As warm air rises up and over the colder air at the surface, snow will initially break out, but then as warmer air continues to invade, the snow will change over to sleet and then freezing rain, from south to north. The questions become how far north does this complete changeover line get, and how long does the freezing rain hang on given the above factors.

Right now, I think the models are removing the cold air too quickly, as they often do, and even when the temperature rise to 32 or 33, the ground is cold, and ice will continue to accumulate, at least for a time. The image below is from the overnight European model run, and it shows you where the snow/ice/rain lines line up approximately during the height of the storm.

European1

 

All this being said, I think the complete changeover line (from snow to ice and/or rain) gets somewhere within the region of I-78 in the Lehigh Valley. It may be a few miles north, or a few miles south of this area. And that’s not to say it will be all snow above this line either, as I believe there will be some mixing with sleet even in parts of the Poconos.

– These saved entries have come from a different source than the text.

-- pv_equiv track=rewrite | github.com/Alaedindouak/Python_tasks | 54_tasks.py | func_45
-- ===== SOURCE A (Python) =====
-- def func_45(matrix):
--     max_element = 0
--     x = 0
--     y = 0
--
--     for i in range(len(matrix)):
--
--         for j in range(len(matrix[i])):
--
--             if matrix[i][j] > max_element:
--                 max_element = matrix[i][j]
--
--                 x = i
--                 y = j
--
--     matrix[x][y] = 0
--
--     return matrix
-- ===== SOURCE B (Python) =====
-- def func_45(matrix):
--     # pass 1: maximum cell value with the same 0 threshold as the task
--     m = 0
--     for row in matrix:
--         for v in row:
--             if v > m:
--                 m = v
--     # pass 2: first row-major position of that maximum (default (0, 0))
--     x, y = 0, 0
--     if m > 0:
--         i = 0
--         for row in matrix:
--             if m in row:
--                 x, y = i, row.index(m)
--                 break
--             i += 1
--     matrix[x][y] = 0
--     return matrix
-- ===== Notes on version B (the rewrite author's own statement) =====
-- stated objective: alternative
-- what changed: Replaces A's single index-driven nested scan that threads a (max, x, y) state through every cell with a two-phase decomposition: one pure max-reduction pass over the rows, then a separate first-occurrence search (membership test + row.index) that stops early, followed by the same in-place zeroing.
import Mathlib
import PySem

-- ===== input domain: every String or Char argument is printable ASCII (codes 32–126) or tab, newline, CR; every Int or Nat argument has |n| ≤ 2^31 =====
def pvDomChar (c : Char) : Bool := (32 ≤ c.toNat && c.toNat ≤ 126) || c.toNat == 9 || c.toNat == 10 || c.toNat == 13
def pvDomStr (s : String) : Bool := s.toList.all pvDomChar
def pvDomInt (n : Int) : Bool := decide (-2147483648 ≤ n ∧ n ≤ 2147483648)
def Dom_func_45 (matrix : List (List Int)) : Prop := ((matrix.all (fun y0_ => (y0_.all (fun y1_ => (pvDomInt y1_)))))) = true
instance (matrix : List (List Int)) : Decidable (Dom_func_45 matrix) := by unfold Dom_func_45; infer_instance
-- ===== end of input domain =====

-- B re-decomposes A into two sequential passes (max-reduction, then first-occurrence search);
-- both versions mutate the argument in place in Python in the same way, the equivalence below is about the returned value.

-- ===== PORT A =====
-- literal port of A: one nested index loop threading (max_element, x, y), then matrix[x][y] = 0
def func_45 (matrix : List (List Int)) : List (List Int) :=
  let s := (List.range matrix.length).foldl
      (fun (s : Int × Nat × Nat) i =>
        (List.range (matrix.getD i []).length).foldl
          (fun (t : Int × Nat × Nat) j =>
            if (matrix.getD i []).getD j 0 > t.1 then ((matrix.getD i []).getD j 0, i, j) else t)
          s)
      (0, 0, 0)
  matrix.set s.2.1 ((matrix.getD s.2.1 []).set s.2.2 0)

-- ===== PORT B =====
-- the enumerate/`m in row`/`row.index(m)`/break loop of Source B
def pvFindLoop (m : Int) (rows : List (List Int)) (i : Nat) : Option (Nat × Nat) :=
  match rows with
  | [] => none
  | row :: t => if m ∈ row then some (i, (PySem.List.index? row m).getD 0) else pvFindLoop m t (i + 1)

def func_45_alt (matrix : List (List Int)) : List (List Int) :=
  let m := matrix.foldl (fun m row => row.foldl (fun m v => if v > m then v else m) m) 0
  let p := if m > 0 then (pvFindLoop m matrix 0).getD (0, 0) else ((0 : Nat), (0 : Nat))
  matrix.set p.1 ((matrix.getD p.1 []).set p.2 0)

-- ===== PRECONDITION & SPEC =====
-- Pre_ excludes exactly the inputs where the final assignment matrix[x][y] = 0 raises IndexError in Python:
-- the empty matrix, and matrices whose first row is empty while no cell is positive (then (x,y) stays (0,0)).
def Pre_func_45 (matrix : List (List Int)) : Prop :=
  matrix ≠ [] ∧ (matrix.getD 0 [] ≠ [] ∨ matrix.any (fun r => r.any (fun v => 0 < v)) = true)
instance (matrix : List (List Int)) : Decidable (Pre_func_45 matrix) := by unfold Pre_func_45; infer_instance
def pvWitness_func_45 : List (List Int) := [[1, 2], [3, 0]]

def Spec_func_45 (matrix : List (List Int)) (out : List (List Int)) : Prop := out = func_45_alt matrix
instance (matrix : List (List Int)) (out : List (List Int)) : Decidable (Spec_func_45 matrix out) := by unfold Spec_func_45; infer_instance

-- ===== CLAIM (what is proved, stated in full; the proofs are below) =====
def Claim_equal_func_45 : Prop := ∀ (matrix : List (List Int)), Dom_func_45 matrix → Pre_func_45 matrix → Spec_func_45 matrix (func_45 matrix)

-- ===== LEMMAS AND PROOFS =====

-- running maximum of one row / of all rows (the exact folds B uses)
def rmax (m0 : Int) (row : List Int) : Int := row.foldl (fun m v => if v > m then v else m) m0
def mmax (m0 : Int) (rows : List (List Int)) : Int := rows.foldl (fun m row => rmax m row) m0

theorem le_rmax (m0 : Int) (row : List Int) : m0 ≤ rmax m0 row := by
  induction row generalizing m0 with
  | nil => simp [rmax]
  | cons v t ih =>
    simp only [rmax, List.foldl_cons]
    refine le_trans ?_ (ih (if v > m0 then v else m0))
    split <;> omega

theorem mem_le_rmax (m0 : Int) (row : List Int) (a : Int) (ha : a ∈ row) : a ≤ rmax m0 row := by
  induction row generalizing m0 with
  | nil => simp at ha
  | cons v t ih =>
    simp only [rmax, List.foldl_cons]
    rcases List.mem_cons.mp ha with h | h
    · subst h
      refine le_trans ?_ (le_rmax (if a > m0 then a else m0) t)
      split <;> omega
    · exact ih _ h

theorem rmax_mem_or (m0 : Int) (row : List Int) : rmax m0 row = m0 ∨ rmax m0 row ∈ row := by
  induction row generalizing m0 with
  | nil => simp [rmax]
  | cons v t ih =>
    simp only [rmax, List.foldl_cons]
    rcases ih (if v > m0 then v else m0) with h | h
    · rw [rmax] at h; rw [h]
      split <;> simp_all
    · right; exact List.mem_cons_of_mem _ h

theorem le_mmax (m0 : Int) (rows : List (List Int)) : m0 ≤ mmax m0 rows := by
  induction rows generalizing m0 with
  | nil => simp [mmax]
  | cons r t ih =>
    simp only [mmax, List.foldl_cons]
    exact le_trans (le_rmax m0 r) (ih (rmax m0 r))

theorem mem_le_mmax (m0 : Int) (rows : List (List Int)) (r : List Int) (a : Int)
    (hr : r ∈ rows) (ha : a ∈ r) : a ≤ mmax m0 rows := by
  induction rows generalizing m0 with
  | nil => simp at hr
  | cons q t ih =>
    simp only [mmax, List.foldl_cons]
    rcases List.mem_cons.mp hr with h | h
    · subst h
      exact le_trans (mem_le_rmax m0 r a ha) (le_mmax (rmax m0 r) t)
    · exact ih _ h

theorem mmax_mem_or (m0 : Int) (rows : List (List Int)) :
    mmax m0 rows = m0 ∨ ∃ r ∈ rows, mmax m0 rows ∈ r := by
  induction rows generalizing m0 with
  | nil => simp [mmax]
  | cons r t ih =>
    simp only [mmax, List.foldl_cons]
    rcases ih (rmax m0 r) with h | h
    · rw [mmax] at h; rw [h]
      rcases rmax_mem_or m0 r with h2 | h2
      · left; exact h2
      · right; exact ⟨r, List.mem_cons_self, h2⟩
    · right
      obtain ⟨q, hq, hmem⟩ := h
      exact ⟨q, List.mem_cons_of_mem _ hq, hmem⟩

-- pvFindLoop facts
theorem pvFindLoop_append_of_none (m : Int) (u w : List (List Int)) (i : Nat)
    (h : ∀ r ∈ u, m ∉ r) : pvFindLoop m (u ++ w) i = pvFindLoop m w (i + u.length) := by
  induction u generalizing i with
  | nil => simp
  | cons r t ih =>
    simp only [List.cons_append, pvFindLoop]
    rw [if_neg (h r List.mem_cons_self)]
    rw [ih _ (fun q hq => h q (List.mem_cons_of_mem _ hq))]
    congr 1
    simp; omega

theorem pvFindLoop_append_left (m : Int) (u w : List (List Int)) (i : Nat)
    (h : ∃ r ∈ u, m ∈ r) : pvFindLoop m (u ++ w) i = pvFindLoop m u i := by
  induction u generalizing i with
  | nil => simp at h
  | cons r t ih =>
    simp only [List.cons_append, pvFindLoop]
    by_cases hm : m ∈ r
    · rw [if_pos hm, if_pos hm]
    · rw [if_neg hm, if_neg hm]
      refine ih _ ?_
      obtain ⟨q, hq, hmem⟩ := h
      rcases List.mem_cons.mp hq with h1 | h1
      · exact absurd (h1 ▸ hmem) hm
      · exact ⟨q, h1, hmem⟩


-- getD on an appended singleton
theorem getD_app_lt {α : Type} [Inhabited α] (u : List α) (v : α) (j : Nat) (h : j < u.length) (d : α) :
    (u ++ [v]).getD j d = u.getD j d := by
  simp [List.getD_eq_getElem?_getD, List.getElem?_append_left h]

-- inner-loop characterisation of A
theorem innerA_eq (row : List Int) (i : Nat) (s : Int × Nat × Nat) :
    (List.range row.length).foldl
      (fun (t : Int × Nat × Nat) j => if row.getD j 0 > t.1 then (row.getD j 0, i, j) else t) s
    = if rmax s.1 row > s.1
        then (rmax s.1 row, i, (PySem.List.index? row (rmax s.1 row)).getD 0)
        else s := by
  induction row using List.reverseRecOn with
  | nil => simp [rmax]
  | append_singleton u v ih =>
    have hlen : (u ++ [v]).length = u.length + 1 := by simp
    rw [hlen, List.range_succ, List.foldl_append]
    have hcongr :
        (List.range u.length).foldl
          (fun (t : Int × Nat × Nat) j => if (u ++ [v]).getD j 0 > t.1 then ((u ++ [v]).getD j 0, i, j) else t) s
        = (List.range u.length).foldl
          (fun (t : Int × Nat × Nat) j => if u.getD j 0 > t.1 then (u.getD j 0, i, j) else t) s := by
      refine PySem.List.foldl_congr_mem _ _ _ _ ?_
      intro acc j hj
      rw [getD_app_lt u v j (List.mem_range.mp hj) 0]
    rw [hcongr, ih]
    simp only [List.foldl_cons, List.foldl_nil]
    have hv : (u ++ [v]).getD u.length 0 = v := by simp
    rw [hv]
    have hM0 : s.1 ≤ rmax s.1 u := le_rmax _ _
    have hfst : (if rmax s.1 u > s.1 then (rmax s.1 u, i, (PySem.List.index? u (rmax s.1 u)).getD 0) else s).1 = rmax s.1 u := by
      split_ifs with h
      · rfl
      · omega
    have hMv : rmax s.1 (u ++ [v]) = if v > rmax s.1 u then v else rmax s.1 u := by
      simp [rmax, List.foldl_append]
    rw [hfst, hMv]
    by_cases h1 : v > rmax s.1 u
    · rw [if_pos h1, if_pos h1, if_pos (by omega : v > s.1)]
      have hnot : v ∉ u := fun hm => absurd (mem_le_rmax s.1 u v hm) (by omega)
      rw [PySem.List.index?_append_singleton_self u v hnot]
      rfl
    · rw [if_neg h1, if_neg h1]
      by_cases h2 : rmax s.1 u > s.1
      · rw [if_pos h2, if_pos h2]
        have hmem : rmax s.1 u ∈ u := by
          rcases rmax_mem_or s.1 u with h | h
          · omega
          · exact h
        rw [PySem.List.index?_append_of_mem [v] hmem]
      · rw [if_neg h2, if_neg h2]


-- outer-loop characterisation of A
theorem outerA_eq (rows : List (List Int)) (s : Int × Nat × Nat) :
    (List.range rows.length).foldl
      (fun (t : Int × Nat × Nat) i =>
        (List.range (rows.getD i []).length).foldl
          (fun (t : Int × Nat × Nat) j =>
            if (rows.getD i []).getD j 0 > t.1 then ((rows.getD i []).getD j 0, i, j) else t)
          t) s
    = if mmax s.1 rows > s.1
        then (mmax s.1 rows, (pvFindLoop (mmax s.1 rows) rows 0).getD (0, 0))
        else s := by
  induction rows using List.reverseRecOn with
  | nil => simp [mmax]
  | append_singleton u row ih =>
    have hlen : (u ++ [row]).length = u.length + 1 := by simp
    rw [hlen, List.range_succ, List.foldl_append]
    have hcongr :
        (List.range u.length).foldl
          (fun (t : Int × Nat × Nat) i =>
            (List.range ((u ++ [row]).getD i []).length).foldl
              (fun (t : Int × Nat × Nat) j =>
                if ((u ++ [row]).getD i []).getD j 0 > t.1 then (((u ++ [row]).getD i []).getD j 0, i, j) else t)
              t) s
        = (List.range u.length).foldl
          (fun (t : Int × Nat × Nat) i =>
            (List.range (u.getD i []).length).foldl
              (fun (t : Int × Nat × Nat) j =>
                if (u.getD i []).getD j 0 > t.1 then ((u.getD i []).getD j 0, i, j) else t)
              t) s := by
      refine PySem.List.foldl_congr_mem _ _ _ _ ?_
      intro acc i hi
      rw [getD_app_lt u row i (List.mem_range.mp hi) []]
    rw [hcongr, ih]
    simp only [List.foldl_cons, List.foldl_nil]
    have hrow : (u ++ [row]).getD u.length [] = row := by simp
    rw [hrow, innerA_eq]
    have hM0 : s.1 ≤ mmax s.1 u := le_mmax _ _
    have hfst : (if mmax s.1 u > s.1 then (mmax s.1 u, (pvFindLoop (mmax s.1 u) u 0).getD (0, 0)) else s).1 = mmax s.1 u := by
      split_ifs with h
      · rfl
      · omega
    have hMr : mmax s.1 (u ++ [row]) = rmax (mmax s.1 u) row := by
      simp [mmax, rmax, List.foldl_append]
    rw [hfst, hMr]
    have hle : mmax s.1 u ≤ rmax (mmax s.1 u) row := le_rmax _ _
    by_cases h1 : rmax (mmax s.1 u) row > mmax s.1 u
    · rw [if_pos h1, if_pos (by omega : rmax (mmax s.1 u) row > s.1)]
      have hnone : ∀ r ∈ u, rmax (mmax s.1 u) row ∉ r := by
        intro r hr hmem
        exact absurd (mem_le_mmax s.1 u r _ hr hmem) (by omega)
      rw [pvFindLoop_append_of_none _ _ _ _ hnone]
      have hmemrow : rmax (mmax s.1 u) row ∈ row := by
        rcases rmax_mem_or (mmax s.1 u) row with h | h
        · omega
        · exact h
      simp only [pvFindLoop, if_pos hmemrow, Nat.zero_add, Option.getD_some]
    · rw [if_neg h1]
      have heq : rmax (mmax s.1 u) row = mmax s.1 u := by omega
      rw [heq]
      by_cases h2 : mmax s.1 u > s.1
      · rw [if_pos h2, if_pos h2]
        have hex : ∃ r ∈ u, mmax s.1 u ∈ r := by
          rcases mmax_mem_or s.1 u with h | h
          · omega
          · exact h
        rw [pvFindLoop_append_left _ _ _ _ hex]
      · rw [if_neg h2, if_neg h2]

-- ===== VERDICT (by name: the statement is the Claim_ definition above) =====
theorem func_45_spec : Claim_equal_func_45 := by
  intro matrix _ _
  show func_45 matrix = func_45_alt matrix
  have hm : matrix.foldl (fun m row => row.foldl (fun m v => if v > m then v else m) m) 0
      = mmax 0 matrix := rfl
  have h := outerA_eq matrix (0, 0, 0)
  simp only [func_45, func_45_alt, hm, h]
  by_cases hpos : mmax 0 matrix > 0
  · rw [if_pos hpos, if_pos hpos]
  · rw [if_neg hpos, if_neg hpos]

Philadelphia should go to rain after an inch or two of snow. This includes the immediate southern and eastern suburbs of the city, as well as western southern NJ and northern most Delaware, and those along the PA/MD border farther west. Just outside of the city in the northwest suburbs, as well as central NJ including Trenton, 2-4″ should fall, followed by the changeover to ice and eventually rain. Farther north than that, up into the southern Lehigh Valley, the Reading area, and more northern NJ from Phillipsburg to the NYC area, 3-6″ will be the rule. 6-10″ is quite possible in the northern Lehigh Valley, and 8-12″+ in the Poconos and NW New Jersey. Please note that the lower end of snowfall accumulations will occur if there’s an earlier changeover or more mixing, whereas the higher end will occur if it is indeed colder than modeled. It will be all snow north of that into NY state and New England. I am very concerned about icing in the northwest suburbs of Philadelphia, from the area of the east-west turnpike into the Lehigh Valley, particularly below I-78, and central NJ, where I do not think ground temperatures warm up enough to prevent at least moderate ice accumulations.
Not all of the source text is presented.